Pipe/Manifold pipeline flow which is "Chat request ->Pipe -> Chat response"

This is when you want to take over what happens when user uses chat in OpenWebUI. The "pipe" pipeline allows you to integrate new LLM providers, build workflows that takes the user message and respond, complete RAG system that does retrieval and also generation using the LLM you want.

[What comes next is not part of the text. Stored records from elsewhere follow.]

-- pv_equiv track=rewrite | github.com/zfergus/seam-erasure | src/seam_loops.py | find_edge_loops
-- ===== SOURCE A (Python) =====
-- def find_edge_loops(bag_of_edges):
--     """ Find the edge loops given an unsorted 1D list of edges """
--     if(len(bag_of_edges) == 0):
--         return []
--
--     # Create edge loops from bag_of_edges
--     currentEdge = bag_of_edges.pop(0)
--     currentLoop = 0
--     edge_loops = [[currentEdge]]
--     while len(bag_of_edges) > 0:
--         nextEdge = None
--         # Loop over the remaining edges and find the next edge
--         for i, edge in enumerate(bag_of_edges):
--             if(currentEdge[1] == edge[0]):
--                 nextEdge = bag_of_edges.pop(i)
--                 break
--
--         # Store the found edge in the current seam loop
--         if(nextEdge):
--             edge_loops[currentLoop].append(nextEdge)
--
--         # Initialize the next seam loop if needed
--         if len(bag_of_edges) > 0 and ((nextEdge is None) or
--                 nextEdge[1] == edge_loops[currentLoop][0][0]):
--             currentEdge = bag_of_edges.pop(0)
--             edge_loops.append([currentEdge])
--             currentLoop += 1
--         # Increment the currentEdge
--         elif(len(bag_of_edges) > 0):
--             currentEdge = nextEdge
--
--     return edge_loops
-- ===== SOURCE B (Python) =====
-- def find_edge_loops(bag_of_edges):
--     """ Find the edge loops given an unsorted 1D list of edges.
--     Faster rework: edges are indexed once by start-vertex (queues in original
--     order), so the next edge of a chain is found in O(1) instead of a scan.
--     Unlike the original, the input list is NOT consumed (no mutation). """
--     n = len(bag_of_edges)
--     if n == 0:
--         return []
--
--     # Queues of edge indices per start-vertex; built backwards so that the
--     # smallest (= first remaining) index sits at the *end* and pop() is O(1).
--     by_start = {}
--     for i in range(n - 1, -1, -1):
--         by_start.setdefault(bag_of_edges[i][0], []).append(i)
--
--     used = [False] * n
--
--     def take(v):
--         """Pop the first still-unused edge starting at vertex v, or None."""
--         q = by_start.get(v)
--         if q is None:
--             return None
--         while q:
--             i = q.pop()
--             if not used[i]:
--                 used[i] = True
--                 return bag_of_edges[i]
--         return None
--
--     loops = []
--     p = 0  # scan pointer for the next loop's starting edge
--     while p < n:
--         if used[p]:
--             p += 1
--             continue
--         used[p] = True
--         start = bag_of_edges[p]
--         loop = [start]
--         cur = start
--         while True:
--             nxt = take(cur[1])
--             if nxt is None:
--                 break
--             loop.append(nxt)
--             if nxt[1] == start[0]:
--                 break
--             cur = nxt
--         loops.append(loop)
--         p += 1
--     return loops
-- ===== Notes on version B (the rewrite author's own statement) =====
-- stated objective: faster
-- what changed: Replaced the quadratic inner scan (and repeated pop(i) re-shuffling of the remaining bag) by a one-pass index of the edges: per-start-vertex queues of edge indices plus a used[] array and a monotone scan pointer, so each next-edge lookup and each new-loop start is amortized O(1); the input list is no longer mutated.
import Mathlib
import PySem

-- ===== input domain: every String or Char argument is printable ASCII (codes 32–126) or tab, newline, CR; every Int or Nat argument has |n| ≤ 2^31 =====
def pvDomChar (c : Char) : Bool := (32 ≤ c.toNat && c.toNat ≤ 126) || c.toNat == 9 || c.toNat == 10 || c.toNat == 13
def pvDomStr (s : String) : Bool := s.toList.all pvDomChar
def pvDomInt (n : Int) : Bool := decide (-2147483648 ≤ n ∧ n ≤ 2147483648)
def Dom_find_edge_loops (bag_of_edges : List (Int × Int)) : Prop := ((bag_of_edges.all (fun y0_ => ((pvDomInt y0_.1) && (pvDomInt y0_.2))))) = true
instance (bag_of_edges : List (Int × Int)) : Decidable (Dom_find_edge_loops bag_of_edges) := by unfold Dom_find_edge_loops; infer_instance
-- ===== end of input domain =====

-- B replaces A's quadratic inner scan by per-start-vertex index queues plus a
-- used[] array (amortized O(1) next-edge lookup); return values are proved
-- equal.  NOTE: A empties the input list in place (pop); B does not mutate it —
-- the equivalence proved here is about the RETURN value only.

-- ===== PORT A =====
-- the inner `for i, edge in enumerate(bag_of_edges): if currentEdge[1] == edge[0]:
-- nextEdge = bag_of_edges.pop(i); break` — first matching edge and the bag without it
def findNextA (cur : Int × Int) : List (Int × Int) → Option ((Int × Int) × List (Int × Int))
  | [] => none
  | e :: rest =>
      if cur.2 = e.1 then some (e, rest)
      else match findNextA cur rest with
           | none => none
           | some (f, r) => some (f, e :: r)

-- termination fact for the while loop below (cited by `decreasing_by`)
lemma findNextA_length (cur : Int × Int) (bag : List (Int × Int)) (f : Int × Int)
    (r : List (Int × Int)) (h : findNextA cur bag = some (f, r)) : r.length + 1 = bag.length := by
  induction bag generalizing r with
  | nil => simp [findNextA] at h
  | cons e rest ih =>
    simp only [findNextA] at h
    split at h
    · cases h; rfl
    · cases hh : findNextA cur rest with
      | none => rw [hh] at h; cases h
      | some p =>
        obtain ⟨f', r'⟩ := p
        rw [hh] at h
        cases h
        have := ih r' hh
        simp [← this]

-- the `while len(bag_of_edges) > 0` loop; `edge_loops` is carried as the finished
-- loops `done` plus the current loop `curLoop` (= edge_loops[currentLoop], the last one)
def loopA (cur : Int × Int) (done : List (List (Int × Int))) (curLoop : List (Int × Int)) :
    List (Int × Int) → List (List (Int × Int))
  | [] => done ++ [curLoop]
  | e0 :: bag0 =>
    match h : findNextA cur (e0 :: bag0) with
    | none => loopA e0 (done ++ [curLoop]) [e0] bag0
    | some (nxt, rest) =>
      match rest with
      | [] => done ++ [curLoop ++ [nxt]]
      | e1 :: r1 =>
        if nxt.2 = ((curLoop ++ [nxt]).headD (0, 0)).1 then
          loopA e1 (done ++ [curLoop ++ [nxt]]) [e1] r1
        else loopA nxt done (curLoop ++ [nxt]) (e1 :: r1)
termination_by bag => bag.length
decreasing_by
  · simp
  · have := findNextA_length cur (e0 :: bag0) nxt (e1 :: r1) h; simp at this ⊢; omega
  · have := findNextA_length cur (e0 :: bag0) nxt (e1 :: r1) h; simp at this ⊢; omega

def find_edge_loops (bag_of_edges : List (Int × Int)) : List (List (Int × Int)) :=
  match bag_of_edges with
  | [] => []
  | e :: rest => loopA e [] [e] rest

-- ===== PORT B =====
-- `for i in range(n - 1, -1, -1): by_start.setdefault(bag_of_edges[i][0], []).append(i)`
-- (called with the index list (range n).reverse = [n-1, …, 0])
def buildIdxB (bag : List (Int × Int)) (d : PySem.Dict Int (List Nat)) :
    List Nat → PySem.Dict Int (List Nat)
  | [] => d
  | i :: is => buildIdxB bag
      (d.insert (bag.getD i (0, 0)).1 (d.getD (bag.getD i (0, 0)).1 [] ++ [i])) is

-- `take(v)`: pop indices from the end of the queue until an unused one is found;
-- returns (found edge or none, remaining queue, updated used[])
def takeB (bag : List (Int × Int)) (used : List Bool) (q : List Nat) :
    Option (Int × Int) × List Nat × List Bool :=
  match hq : q.getLast? with
  | none => (none, q, used)
  | some i =>
      if used.getD i false then takeB bag used q.dropLast
      else (some (bag.getD i (0, 0)), q.dropLast, used.set i true)
termination_by q.length
decreasing_by
  have hne : q ≠ [] := by intro hn; subst hn; simp at hq
  have := List.length_pos_iff.mpr hne
  simp [List.length_dropLast]; omega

Basically if you want to take over what happens when user sends a request then you will implement the "pipe" function.

class Pipeline:

    class Valves(BaseModel):
        pass

    def __init__(self):
        self.valves = self.Valves()

    async def on_startup(self):
        print(f"on_startup:{__name__}")
        pass

    async def on_shutdown(self):
        print(f"on_shutdown:{__name__}")
        pass

    def pipe(
        self, user_message: str, model_id: str, messages: List[dict], body: dict
    ) -> Union[str, Generator, Iterator]:

        return "HERE IS THE RESPONSE"

In the scenario I was trying to implement, I opted for this as I wanted to integrate the Stanford Storm Wiki which basically takes a topic, makes multiple calls to LLM to research the topic and create outline and finally write Wiki like article on it.

Manifold

Manifold is a special type of "pipe" Pipeline as it allows user to select specific model. Various LLM integration in OpenWebUI such as Anthropic, Groq uses this as they also tell OpenWebUI the list of models. So if you want to implement a new LLM provider then it likely will be a manifold

class Pipeline:
	...
    def __init__(self):
    	self.type = "manifold"
        ...
    
    def pipelines(self) -> List[dict]:
    	return ["model-1", "model-2"]
        
    def pipe(
        self, user_message: str, model_id: str, messages: List[dict], body: dict
    ) -> Union[str, Generator, Iterator]:
    	
        # Here use the `model_id` that user picked
        pass

How to add more PIP dependencies

As the pipeline runs in its own docker which may not have the python package you need. In that case you can specific the requirements in the start of file using the front-matter specification. This can involve description, name, author etc. Along with that you can also specific comma separate "requirements" which will be used to install any new dependencies.

"""
title: Filter Pipeline
author: open-webui
date: 2024-05-30
version: 1.1
license: MIT
description: Example of a filter pipeline that can be used to edit the form data before it is sent to LLM API.
requirements: requests
"""

class Pipeline:
	...
💡
The caveat here is that for this to work, you would have add the pipelines when you start the docker. If you install the pipeline through the OpenWebUI interface then it won't install these additional dependencies.```docker run -d -p 9099:9099 --add-host=host.docker.internal:host-gateway -e PIPELINES_URLS="https://github.com/open-webui/pipelines/blob/main/examples/filters/detoxify_filter_pipeline.py" -v pipelines:/app/pipelines --name pipelines --restart always ghcr.io/open-webui/pipelines:main```Here the pipelines installed through PIPELINES_URLS will parse the front matter and install additional dependencies.

Other Tips

  • If you install the pipeline through OpenWebUI, it won't throw any error if it failed to add the pipeline due to dependency issue or code issue. The way I found to debug that is to get the logs from the running docker
docker logs -f container_name
  • Look at various examples in the pipelines repo to see whats the closest scenario to what you are trying to build. Use that as the starting point and edit those.